Your objective: Show all lines from the records below in which the string "prev" is present.

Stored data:
•••

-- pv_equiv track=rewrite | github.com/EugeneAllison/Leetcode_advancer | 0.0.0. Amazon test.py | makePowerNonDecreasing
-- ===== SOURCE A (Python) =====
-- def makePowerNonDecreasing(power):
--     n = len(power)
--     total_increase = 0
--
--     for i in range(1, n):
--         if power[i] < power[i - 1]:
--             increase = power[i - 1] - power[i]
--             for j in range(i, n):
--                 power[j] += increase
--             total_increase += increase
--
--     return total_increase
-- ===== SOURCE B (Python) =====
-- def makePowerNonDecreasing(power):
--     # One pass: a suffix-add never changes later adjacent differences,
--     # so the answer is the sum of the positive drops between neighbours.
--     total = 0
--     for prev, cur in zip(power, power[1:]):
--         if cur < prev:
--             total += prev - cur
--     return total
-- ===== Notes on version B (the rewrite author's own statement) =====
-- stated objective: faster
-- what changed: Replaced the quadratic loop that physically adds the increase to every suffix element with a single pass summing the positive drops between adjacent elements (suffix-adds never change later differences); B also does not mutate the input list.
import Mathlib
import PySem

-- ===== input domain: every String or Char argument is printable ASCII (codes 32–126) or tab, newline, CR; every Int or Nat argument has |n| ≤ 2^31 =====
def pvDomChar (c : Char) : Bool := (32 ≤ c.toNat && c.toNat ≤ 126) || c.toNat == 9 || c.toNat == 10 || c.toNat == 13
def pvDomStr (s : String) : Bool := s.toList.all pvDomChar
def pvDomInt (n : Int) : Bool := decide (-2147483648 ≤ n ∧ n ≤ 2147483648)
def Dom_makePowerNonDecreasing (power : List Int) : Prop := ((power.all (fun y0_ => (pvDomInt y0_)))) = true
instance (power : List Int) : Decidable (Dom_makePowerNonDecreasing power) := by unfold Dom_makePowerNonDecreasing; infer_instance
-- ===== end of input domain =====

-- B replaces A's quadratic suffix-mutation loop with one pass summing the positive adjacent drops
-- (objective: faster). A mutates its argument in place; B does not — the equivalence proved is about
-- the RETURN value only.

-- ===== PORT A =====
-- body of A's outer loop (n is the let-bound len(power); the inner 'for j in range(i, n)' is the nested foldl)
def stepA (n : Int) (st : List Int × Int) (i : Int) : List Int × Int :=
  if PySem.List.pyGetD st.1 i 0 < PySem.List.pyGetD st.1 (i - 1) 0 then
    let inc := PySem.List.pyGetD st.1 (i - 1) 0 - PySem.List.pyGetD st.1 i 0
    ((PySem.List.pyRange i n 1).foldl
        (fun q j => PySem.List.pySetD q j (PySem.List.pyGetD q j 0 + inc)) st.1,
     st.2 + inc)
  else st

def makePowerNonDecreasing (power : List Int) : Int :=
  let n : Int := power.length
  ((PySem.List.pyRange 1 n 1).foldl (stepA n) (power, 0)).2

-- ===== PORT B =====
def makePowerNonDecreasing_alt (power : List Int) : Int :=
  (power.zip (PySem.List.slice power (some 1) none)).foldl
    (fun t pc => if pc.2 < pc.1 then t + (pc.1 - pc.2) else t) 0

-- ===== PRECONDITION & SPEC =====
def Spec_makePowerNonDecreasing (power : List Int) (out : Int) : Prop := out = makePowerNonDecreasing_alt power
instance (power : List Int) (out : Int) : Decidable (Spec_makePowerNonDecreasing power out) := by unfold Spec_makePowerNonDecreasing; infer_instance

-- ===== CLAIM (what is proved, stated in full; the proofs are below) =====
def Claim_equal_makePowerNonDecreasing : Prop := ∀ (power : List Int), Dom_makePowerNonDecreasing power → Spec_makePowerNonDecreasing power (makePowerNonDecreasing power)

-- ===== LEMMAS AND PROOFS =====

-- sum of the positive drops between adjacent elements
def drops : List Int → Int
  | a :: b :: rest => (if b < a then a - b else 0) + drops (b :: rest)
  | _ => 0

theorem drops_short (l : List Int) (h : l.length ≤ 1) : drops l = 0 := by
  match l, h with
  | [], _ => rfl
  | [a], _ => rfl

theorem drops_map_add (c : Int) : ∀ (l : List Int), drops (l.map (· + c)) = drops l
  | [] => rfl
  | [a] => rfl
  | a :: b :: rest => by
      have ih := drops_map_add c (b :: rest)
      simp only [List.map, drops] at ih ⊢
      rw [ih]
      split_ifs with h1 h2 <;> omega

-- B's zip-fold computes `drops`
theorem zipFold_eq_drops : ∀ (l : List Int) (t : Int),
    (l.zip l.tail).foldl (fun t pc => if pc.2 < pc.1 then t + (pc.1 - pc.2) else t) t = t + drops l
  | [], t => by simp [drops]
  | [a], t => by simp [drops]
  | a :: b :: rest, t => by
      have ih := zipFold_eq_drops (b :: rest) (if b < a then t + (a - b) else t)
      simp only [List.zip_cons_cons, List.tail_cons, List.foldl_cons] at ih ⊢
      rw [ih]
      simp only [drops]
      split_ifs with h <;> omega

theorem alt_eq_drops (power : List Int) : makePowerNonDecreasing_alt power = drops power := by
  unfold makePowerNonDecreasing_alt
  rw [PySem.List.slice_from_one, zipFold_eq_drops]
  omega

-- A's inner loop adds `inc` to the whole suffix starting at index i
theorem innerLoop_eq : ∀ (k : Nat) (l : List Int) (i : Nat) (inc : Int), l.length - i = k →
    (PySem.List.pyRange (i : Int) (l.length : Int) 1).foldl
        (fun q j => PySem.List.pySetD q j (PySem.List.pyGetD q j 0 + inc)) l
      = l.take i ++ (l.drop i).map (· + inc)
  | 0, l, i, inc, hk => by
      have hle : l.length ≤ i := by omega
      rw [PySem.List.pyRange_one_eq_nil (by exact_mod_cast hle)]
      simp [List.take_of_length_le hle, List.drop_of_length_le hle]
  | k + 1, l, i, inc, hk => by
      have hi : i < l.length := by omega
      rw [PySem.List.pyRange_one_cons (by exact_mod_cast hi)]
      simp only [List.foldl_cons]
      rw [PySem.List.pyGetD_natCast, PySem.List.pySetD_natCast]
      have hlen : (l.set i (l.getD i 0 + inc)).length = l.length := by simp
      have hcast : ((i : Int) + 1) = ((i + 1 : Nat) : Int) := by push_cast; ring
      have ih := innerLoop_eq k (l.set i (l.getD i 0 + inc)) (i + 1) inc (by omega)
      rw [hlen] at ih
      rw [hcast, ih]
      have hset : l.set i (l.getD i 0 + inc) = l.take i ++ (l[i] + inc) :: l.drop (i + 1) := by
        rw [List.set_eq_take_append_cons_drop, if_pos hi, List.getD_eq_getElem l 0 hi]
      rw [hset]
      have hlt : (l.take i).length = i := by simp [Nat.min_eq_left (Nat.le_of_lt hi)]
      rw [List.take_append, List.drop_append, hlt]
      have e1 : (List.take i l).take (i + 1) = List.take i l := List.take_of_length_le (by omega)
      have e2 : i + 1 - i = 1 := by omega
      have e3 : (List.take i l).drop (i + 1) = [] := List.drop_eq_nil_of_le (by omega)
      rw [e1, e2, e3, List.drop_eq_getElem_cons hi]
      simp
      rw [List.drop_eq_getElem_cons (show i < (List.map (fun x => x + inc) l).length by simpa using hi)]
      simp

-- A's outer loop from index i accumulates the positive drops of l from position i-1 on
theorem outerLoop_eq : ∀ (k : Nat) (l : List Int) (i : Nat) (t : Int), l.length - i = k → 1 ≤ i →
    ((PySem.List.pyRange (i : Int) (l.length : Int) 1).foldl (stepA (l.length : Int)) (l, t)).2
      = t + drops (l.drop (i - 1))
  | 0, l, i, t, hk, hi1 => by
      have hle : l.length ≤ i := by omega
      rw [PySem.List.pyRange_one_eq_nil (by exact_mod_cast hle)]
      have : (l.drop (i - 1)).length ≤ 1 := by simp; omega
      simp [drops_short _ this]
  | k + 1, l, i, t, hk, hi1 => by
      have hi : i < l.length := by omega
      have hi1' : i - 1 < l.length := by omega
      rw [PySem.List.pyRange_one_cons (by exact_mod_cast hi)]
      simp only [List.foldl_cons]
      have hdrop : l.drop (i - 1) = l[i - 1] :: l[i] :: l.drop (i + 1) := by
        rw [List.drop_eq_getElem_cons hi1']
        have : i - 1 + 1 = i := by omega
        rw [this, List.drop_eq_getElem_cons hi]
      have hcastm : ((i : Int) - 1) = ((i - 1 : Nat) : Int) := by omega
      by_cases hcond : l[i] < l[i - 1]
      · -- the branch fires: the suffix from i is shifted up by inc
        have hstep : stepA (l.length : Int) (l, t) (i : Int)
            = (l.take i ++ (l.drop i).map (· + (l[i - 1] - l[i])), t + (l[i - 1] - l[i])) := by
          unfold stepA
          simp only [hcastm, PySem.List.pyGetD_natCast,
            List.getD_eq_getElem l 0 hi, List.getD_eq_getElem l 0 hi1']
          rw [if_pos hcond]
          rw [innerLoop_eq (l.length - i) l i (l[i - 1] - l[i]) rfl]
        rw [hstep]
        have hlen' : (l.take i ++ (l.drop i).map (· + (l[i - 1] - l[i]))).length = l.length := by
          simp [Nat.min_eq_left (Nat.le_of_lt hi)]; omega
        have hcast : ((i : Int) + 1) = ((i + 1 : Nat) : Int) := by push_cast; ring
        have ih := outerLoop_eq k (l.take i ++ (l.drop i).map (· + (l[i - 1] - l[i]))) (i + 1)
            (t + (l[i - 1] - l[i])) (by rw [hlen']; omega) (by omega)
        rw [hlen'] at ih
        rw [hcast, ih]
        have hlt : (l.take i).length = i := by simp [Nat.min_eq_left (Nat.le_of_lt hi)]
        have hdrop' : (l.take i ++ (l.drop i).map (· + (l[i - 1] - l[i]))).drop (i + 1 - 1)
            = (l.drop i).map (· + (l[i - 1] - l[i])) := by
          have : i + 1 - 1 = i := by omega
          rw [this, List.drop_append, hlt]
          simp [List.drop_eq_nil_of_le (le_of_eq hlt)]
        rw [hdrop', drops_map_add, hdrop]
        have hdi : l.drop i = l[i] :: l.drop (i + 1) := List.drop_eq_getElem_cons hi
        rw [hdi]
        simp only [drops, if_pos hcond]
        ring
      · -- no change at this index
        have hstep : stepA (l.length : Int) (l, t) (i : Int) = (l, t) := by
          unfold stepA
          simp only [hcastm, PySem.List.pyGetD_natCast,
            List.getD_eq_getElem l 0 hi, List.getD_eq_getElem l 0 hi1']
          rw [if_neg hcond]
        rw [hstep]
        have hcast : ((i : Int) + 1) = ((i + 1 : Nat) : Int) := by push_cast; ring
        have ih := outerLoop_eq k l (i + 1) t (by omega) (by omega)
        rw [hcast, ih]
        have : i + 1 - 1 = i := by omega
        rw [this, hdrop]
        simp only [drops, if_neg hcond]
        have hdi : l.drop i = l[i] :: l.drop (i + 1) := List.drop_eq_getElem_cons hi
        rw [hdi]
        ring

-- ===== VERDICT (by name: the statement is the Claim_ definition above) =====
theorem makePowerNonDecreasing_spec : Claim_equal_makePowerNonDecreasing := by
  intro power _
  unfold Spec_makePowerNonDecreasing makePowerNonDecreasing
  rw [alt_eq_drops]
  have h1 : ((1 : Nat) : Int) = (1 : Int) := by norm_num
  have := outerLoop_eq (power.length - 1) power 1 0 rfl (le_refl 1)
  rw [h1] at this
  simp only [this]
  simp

•••

Answer section:
--     for prev, cur in zip(power, power[1:]):
--         if cur < prev:
--             total += prev - cur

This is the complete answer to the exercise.